___ DATASET ___

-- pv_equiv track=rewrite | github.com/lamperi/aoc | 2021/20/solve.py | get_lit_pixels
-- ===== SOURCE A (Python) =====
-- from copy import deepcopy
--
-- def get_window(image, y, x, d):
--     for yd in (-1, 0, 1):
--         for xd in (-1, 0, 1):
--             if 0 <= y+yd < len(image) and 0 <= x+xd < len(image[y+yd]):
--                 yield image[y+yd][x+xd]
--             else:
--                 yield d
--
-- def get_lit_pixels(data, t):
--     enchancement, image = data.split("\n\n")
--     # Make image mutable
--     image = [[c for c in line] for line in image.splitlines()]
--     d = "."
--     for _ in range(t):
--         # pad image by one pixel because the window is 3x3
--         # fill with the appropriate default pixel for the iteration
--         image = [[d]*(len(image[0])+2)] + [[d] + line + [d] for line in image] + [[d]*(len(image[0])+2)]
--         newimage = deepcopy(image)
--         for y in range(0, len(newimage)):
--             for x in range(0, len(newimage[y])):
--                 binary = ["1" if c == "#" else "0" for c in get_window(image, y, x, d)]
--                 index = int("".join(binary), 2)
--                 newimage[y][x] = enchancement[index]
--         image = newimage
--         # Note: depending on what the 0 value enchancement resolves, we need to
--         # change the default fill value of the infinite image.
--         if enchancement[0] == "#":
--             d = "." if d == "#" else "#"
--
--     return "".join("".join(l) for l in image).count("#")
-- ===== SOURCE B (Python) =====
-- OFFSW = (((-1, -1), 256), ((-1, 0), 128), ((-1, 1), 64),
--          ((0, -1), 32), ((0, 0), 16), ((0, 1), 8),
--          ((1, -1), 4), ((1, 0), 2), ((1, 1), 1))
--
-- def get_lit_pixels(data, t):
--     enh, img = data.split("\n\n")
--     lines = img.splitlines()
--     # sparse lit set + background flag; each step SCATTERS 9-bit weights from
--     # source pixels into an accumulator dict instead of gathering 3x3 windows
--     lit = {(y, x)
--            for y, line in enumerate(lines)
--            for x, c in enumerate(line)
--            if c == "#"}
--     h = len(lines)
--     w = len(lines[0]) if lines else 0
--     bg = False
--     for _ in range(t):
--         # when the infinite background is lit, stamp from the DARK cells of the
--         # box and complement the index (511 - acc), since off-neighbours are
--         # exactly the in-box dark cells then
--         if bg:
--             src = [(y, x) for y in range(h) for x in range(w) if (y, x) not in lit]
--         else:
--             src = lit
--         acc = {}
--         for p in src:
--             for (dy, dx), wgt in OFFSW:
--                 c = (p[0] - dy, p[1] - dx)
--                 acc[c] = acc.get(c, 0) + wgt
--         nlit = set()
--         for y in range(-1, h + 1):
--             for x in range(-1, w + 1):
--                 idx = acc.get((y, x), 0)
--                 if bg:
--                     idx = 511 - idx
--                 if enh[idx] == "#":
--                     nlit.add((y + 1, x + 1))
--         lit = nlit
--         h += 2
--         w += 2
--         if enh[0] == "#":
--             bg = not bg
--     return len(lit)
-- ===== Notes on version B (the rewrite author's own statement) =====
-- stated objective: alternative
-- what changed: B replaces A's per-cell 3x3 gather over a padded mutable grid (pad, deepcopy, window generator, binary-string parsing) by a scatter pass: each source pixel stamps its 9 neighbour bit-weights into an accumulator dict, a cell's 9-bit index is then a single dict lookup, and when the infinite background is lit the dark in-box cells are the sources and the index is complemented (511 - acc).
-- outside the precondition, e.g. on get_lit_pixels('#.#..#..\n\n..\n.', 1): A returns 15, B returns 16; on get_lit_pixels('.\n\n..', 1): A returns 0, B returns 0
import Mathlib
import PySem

___
___ DATASET ___

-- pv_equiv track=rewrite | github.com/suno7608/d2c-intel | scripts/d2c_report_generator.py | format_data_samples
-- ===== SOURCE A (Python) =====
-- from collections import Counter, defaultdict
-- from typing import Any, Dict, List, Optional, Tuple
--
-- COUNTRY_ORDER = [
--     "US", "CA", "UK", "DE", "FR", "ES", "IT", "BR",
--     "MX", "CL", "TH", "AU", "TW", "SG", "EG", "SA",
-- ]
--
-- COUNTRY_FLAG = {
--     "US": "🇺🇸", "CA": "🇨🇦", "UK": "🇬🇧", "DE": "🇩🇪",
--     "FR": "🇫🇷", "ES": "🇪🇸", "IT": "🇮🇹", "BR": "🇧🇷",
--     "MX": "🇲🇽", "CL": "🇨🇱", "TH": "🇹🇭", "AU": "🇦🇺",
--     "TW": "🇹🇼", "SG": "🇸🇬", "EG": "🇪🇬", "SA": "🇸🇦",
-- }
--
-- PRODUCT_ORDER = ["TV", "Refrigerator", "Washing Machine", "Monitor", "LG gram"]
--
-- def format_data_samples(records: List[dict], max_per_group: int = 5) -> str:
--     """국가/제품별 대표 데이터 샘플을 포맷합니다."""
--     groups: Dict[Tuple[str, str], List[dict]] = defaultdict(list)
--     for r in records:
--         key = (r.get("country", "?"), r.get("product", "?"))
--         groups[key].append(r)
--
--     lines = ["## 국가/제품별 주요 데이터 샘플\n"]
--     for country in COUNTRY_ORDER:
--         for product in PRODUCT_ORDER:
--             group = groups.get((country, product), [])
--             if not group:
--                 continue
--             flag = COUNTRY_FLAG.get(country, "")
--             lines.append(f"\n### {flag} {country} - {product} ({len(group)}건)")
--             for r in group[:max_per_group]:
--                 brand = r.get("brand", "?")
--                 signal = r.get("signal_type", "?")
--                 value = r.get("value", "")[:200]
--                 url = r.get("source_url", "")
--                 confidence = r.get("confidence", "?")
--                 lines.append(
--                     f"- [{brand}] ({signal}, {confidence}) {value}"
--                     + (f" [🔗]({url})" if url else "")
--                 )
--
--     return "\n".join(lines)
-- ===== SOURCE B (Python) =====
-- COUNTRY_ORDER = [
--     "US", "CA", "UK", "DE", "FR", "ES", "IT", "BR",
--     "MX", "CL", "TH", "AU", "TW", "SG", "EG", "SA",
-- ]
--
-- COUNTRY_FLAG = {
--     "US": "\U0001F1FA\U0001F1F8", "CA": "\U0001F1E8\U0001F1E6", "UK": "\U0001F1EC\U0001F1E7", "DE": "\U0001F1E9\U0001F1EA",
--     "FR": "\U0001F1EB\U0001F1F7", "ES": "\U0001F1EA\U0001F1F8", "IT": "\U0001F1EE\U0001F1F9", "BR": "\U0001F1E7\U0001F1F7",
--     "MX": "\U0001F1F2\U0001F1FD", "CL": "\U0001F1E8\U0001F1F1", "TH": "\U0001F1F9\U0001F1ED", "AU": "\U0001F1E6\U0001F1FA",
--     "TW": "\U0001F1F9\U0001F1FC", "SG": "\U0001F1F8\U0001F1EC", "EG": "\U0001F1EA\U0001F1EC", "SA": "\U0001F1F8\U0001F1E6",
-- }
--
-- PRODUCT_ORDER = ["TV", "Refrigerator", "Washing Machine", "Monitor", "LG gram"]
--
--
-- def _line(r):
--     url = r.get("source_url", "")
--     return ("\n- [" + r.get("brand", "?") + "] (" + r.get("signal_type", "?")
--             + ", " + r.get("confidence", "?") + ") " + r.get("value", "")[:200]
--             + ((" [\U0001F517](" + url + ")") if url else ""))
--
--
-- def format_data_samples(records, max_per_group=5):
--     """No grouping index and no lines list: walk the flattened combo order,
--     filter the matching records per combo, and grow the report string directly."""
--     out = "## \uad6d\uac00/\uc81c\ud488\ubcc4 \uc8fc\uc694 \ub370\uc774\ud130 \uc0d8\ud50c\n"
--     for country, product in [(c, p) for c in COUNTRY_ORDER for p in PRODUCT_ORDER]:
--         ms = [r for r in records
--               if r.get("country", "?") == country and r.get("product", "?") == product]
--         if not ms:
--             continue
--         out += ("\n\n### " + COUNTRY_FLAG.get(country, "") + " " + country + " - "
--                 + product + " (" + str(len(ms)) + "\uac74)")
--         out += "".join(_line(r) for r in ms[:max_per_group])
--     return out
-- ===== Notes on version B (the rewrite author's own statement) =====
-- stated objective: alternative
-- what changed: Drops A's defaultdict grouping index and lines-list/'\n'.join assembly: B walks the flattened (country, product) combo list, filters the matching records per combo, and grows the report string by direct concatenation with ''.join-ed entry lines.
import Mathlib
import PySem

___

The answer is the lines above between the line holding "-- pv_equiv track=rewrite | github.com/lamperi/aoc" and the line holding "image] + [[d]*(len(image[0])+2)]", inclusive, each written out exactly, and no others.

-- pv_equiv track=rewrite | github.com/lamperi/aoc | 2021/20/solve.py | get_lit_pixels
-- ===== SOURCE A (Python) =====
-- from copy import deepcopy
--
-- def get_window(image, y, x, d):
--     for yd in (-1, 0, 1):
--         for xd in (-1, 0, 1):
--             if 0 <= y+yd < len(image) and 0 <= x+xd < len(image[y+yd]):
--                 yield image[y+yd][x+xd]
--             else:
--                 yield d
--
-- def get_lit_pixels(data, t):
--     enchancement, image = data.split("\n\n")
--     # Make image mutable
--     image = [[c for c in line] for line in image.splitlines()]
--     d = "."
--     for _ in range(t):
--         # pad image by one pixel because the window is 3x3
--         # fill with the appropriate default pixel for the iteration
--         image = [[d]*(len(image[0])+2)] + [[d] + line + [d] for line in image] + [[d]*(len(image[0])+2)]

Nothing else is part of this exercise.